Stored data:

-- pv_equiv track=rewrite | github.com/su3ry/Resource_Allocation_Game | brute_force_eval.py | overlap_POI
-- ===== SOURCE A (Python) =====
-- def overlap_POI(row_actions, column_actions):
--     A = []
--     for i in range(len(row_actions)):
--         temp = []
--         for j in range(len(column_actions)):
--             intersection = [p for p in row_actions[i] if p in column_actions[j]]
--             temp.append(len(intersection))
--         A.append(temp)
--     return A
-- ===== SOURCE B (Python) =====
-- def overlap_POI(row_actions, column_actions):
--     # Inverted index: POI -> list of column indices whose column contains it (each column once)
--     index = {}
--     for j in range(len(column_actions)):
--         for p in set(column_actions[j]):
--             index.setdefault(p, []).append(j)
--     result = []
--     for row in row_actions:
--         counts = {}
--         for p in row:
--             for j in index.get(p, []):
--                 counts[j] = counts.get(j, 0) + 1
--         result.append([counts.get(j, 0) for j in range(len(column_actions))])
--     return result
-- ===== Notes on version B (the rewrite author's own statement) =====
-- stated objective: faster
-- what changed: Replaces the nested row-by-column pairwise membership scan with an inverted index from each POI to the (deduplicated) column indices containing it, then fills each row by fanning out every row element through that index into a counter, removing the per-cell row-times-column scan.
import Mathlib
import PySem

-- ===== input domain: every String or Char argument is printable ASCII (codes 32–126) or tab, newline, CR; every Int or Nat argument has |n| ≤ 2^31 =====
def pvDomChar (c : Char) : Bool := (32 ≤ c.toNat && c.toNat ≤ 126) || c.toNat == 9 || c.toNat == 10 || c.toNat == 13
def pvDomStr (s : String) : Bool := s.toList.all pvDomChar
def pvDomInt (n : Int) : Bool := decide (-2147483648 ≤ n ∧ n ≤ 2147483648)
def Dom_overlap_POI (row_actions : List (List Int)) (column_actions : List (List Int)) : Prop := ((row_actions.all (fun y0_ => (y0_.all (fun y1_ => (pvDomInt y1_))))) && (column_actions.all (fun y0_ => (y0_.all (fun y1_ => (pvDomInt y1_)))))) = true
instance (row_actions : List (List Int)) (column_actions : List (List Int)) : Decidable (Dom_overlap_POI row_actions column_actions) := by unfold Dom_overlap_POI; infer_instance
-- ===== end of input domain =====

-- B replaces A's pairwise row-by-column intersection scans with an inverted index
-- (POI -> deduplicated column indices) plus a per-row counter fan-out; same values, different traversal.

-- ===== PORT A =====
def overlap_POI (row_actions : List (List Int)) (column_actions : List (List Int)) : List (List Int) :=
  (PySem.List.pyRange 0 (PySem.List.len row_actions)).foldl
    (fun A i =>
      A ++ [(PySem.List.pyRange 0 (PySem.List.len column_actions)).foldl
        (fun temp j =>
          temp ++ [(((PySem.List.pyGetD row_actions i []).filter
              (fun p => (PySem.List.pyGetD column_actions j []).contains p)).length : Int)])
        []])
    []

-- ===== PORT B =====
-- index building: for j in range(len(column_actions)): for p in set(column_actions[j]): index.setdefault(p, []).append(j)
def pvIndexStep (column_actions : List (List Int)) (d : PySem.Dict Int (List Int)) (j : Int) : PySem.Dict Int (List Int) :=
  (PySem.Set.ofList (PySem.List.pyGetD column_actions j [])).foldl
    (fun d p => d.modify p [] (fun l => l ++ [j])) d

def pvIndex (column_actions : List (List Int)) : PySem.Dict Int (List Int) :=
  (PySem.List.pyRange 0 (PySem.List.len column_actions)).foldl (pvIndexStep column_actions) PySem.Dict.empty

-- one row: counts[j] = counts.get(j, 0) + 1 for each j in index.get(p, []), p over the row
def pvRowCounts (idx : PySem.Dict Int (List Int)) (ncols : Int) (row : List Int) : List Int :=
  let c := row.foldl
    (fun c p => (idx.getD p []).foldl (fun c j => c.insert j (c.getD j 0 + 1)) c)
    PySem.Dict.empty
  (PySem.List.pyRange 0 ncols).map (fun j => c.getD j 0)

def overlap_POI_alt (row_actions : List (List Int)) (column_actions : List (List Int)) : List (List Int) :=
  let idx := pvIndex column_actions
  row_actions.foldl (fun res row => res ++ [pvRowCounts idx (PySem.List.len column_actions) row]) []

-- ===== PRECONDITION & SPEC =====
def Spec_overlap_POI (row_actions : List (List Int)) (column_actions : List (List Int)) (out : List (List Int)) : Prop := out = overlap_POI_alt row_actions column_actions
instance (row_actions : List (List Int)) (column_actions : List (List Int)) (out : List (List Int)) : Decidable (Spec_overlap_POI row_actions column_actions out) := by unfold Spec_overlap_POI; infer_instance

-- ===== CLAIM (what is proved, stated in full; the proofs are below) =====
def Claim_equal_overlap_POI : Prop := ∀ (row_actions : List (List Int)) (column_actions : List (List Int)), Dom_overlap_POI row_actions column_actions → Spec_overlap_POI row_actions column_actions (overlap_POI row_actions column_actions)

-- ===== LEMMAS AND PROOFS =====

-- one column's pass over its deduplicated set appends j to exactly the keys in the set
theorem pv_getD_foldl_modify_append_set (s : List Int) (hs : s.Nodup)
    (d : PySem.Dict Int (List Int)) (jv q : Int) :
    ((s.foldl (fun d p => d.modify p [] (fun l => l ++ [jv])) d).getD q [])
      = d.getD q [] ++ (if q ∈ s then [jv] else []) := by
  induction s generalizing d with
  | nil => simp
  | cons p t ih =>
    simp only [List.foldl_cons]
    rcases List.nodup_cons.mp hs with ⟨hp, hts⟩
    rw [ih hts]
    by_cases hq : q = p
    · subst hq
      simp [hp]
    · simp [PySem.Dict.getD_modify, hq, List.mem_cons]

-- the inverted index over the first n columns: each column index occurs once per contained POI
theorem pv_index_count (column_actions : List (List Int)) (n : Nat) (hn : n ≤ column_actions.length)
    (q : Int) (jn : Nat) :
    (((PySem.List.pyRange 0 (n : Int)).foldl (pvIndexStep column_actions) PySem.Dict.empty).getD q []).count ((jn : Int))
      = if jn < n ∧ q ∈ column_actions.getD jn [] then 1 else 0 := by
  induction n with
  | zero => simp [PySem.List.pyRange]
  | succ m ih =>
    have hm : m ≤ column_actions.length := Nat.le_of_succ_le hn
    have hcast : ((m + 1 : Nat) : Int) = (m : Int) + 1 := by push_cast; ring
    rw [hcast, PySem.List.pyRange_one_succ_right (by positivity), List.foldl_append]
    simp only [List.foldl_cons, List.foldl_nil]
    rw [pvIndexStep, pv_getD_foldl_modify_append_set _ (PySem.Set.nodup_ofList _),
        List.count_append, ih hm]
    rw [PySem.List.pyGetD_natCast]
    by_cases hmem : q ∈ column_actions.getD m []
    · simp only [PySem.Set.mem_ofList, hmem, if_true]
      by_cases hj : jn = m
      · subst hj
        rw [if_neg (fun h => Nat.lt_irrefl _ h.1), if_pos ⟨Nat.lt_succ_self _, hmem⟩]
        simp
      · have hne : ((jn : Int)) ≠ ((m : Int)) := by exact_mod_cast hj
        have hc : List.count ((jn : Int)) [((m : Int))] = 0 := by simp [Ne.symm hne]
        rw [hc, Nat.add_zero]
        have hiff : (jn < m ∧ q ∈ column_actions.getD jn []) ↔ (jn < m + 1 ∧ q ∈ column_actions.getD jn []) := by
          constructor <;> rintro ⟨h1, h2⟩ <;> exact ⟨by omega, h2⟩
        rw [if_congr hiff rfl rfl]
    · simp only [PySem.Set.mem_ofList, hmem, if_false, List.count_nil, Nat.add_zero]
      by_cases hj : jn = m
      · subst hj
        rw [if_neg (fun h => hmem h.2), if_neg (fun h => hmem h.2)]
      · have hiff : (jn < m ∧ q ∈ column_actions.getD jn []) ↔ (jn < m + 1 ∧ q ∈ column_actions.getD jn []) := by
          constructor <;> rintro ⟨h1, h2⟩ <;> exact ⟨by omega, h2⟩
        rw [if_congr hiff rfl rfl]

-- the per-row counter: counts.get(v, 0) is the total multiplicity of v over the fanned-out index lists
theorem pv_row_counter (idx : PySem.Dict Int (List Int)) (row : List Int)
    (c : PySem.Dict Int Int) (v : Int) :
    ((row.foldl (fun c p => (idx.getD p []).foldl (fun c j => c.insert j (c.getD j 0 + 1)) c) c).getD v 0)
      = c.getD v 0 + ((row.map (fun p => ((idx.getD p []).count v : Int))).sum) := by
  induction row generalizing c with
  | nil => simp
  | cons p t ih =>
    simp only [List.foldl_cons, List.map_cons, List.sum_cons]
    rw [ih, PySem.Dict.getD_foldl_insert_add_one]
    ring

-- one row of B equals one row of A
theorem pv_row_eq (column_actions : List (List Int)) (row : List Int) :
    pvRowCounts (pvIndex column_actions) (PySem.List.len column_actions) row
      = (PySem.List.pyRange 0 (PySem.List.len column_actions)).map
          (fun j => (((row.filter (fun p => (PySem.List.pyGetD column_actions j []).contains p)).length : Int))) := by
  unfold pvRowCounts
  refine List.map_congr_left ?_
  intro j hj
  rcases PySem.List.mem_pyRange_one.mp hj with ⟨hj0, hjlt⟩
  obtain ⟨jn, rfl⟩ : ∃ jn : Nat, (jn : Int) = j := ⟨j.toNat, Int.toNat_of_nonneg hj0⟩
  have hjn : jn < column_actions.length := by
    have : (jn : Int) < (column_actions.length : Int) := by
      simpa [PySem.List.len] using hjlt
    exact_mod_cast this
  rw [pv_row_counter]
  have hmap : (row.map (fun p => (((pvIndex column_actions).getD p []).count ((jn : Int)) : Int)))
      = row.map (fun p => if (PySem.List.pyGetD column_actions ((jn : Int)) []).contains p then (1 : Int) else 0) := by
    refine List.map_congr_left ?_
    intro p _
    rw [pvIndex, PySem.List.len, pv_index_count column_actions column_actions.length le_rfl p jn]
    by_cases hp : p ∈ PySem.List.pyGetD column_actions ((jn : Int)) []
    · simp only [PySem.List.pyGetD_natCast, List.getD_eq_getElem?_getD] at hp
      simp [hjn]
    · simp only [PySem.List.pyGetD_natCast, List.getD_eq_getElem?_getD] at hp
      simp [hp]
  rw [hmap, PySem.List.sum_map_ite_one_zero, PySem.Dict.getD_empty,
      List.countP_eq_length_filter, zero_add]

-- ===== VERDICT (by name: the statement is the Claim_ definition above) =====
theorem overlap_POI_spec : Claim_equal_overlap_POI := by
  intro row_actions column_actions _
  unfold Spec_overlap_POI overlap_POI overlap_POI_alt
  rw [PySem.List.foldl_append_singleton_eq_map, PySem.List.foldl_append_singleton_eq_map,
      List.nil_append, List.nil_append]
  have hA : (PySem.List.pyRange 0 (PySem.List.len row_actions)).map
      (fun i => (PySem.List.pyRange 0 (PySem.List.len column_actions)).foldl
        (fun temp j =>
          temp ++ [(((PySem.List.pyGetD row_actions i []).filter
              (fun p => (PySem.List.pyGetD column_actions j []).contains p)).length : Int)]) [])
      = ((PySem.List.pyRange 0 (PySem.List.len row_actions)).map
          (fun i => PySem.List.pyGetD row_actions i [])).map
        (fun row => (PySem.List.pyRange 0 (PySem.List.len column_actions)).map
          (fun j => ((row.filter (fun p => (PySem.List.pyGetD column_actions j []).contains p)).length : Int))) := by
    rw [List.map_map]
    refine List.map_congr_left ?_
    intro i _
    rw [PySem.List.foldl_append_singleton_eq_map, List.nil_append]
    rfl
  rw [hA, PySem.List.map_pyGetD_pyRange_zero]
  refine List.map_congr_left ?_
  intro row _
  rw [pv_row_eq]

• EXERCISE DETAILS:
Copy down each line in the entries that has the word "every".

• SOLUTION TO THIS EXERCISE:
-- what changed: Replaces the nested row-by-column pairwise membership scan with an inverted index from each POI to the (deduplicated) column indices containing it, then fills each row by fanning out every row element through that index into a counter, removing the per-cell row-times-column scan.
-- ===== input domain: every String or Char argument is printable ASCII (codes 32–126) or tab, newline, CR; every Int or Nat argument has |n| ≤ 2^31 =====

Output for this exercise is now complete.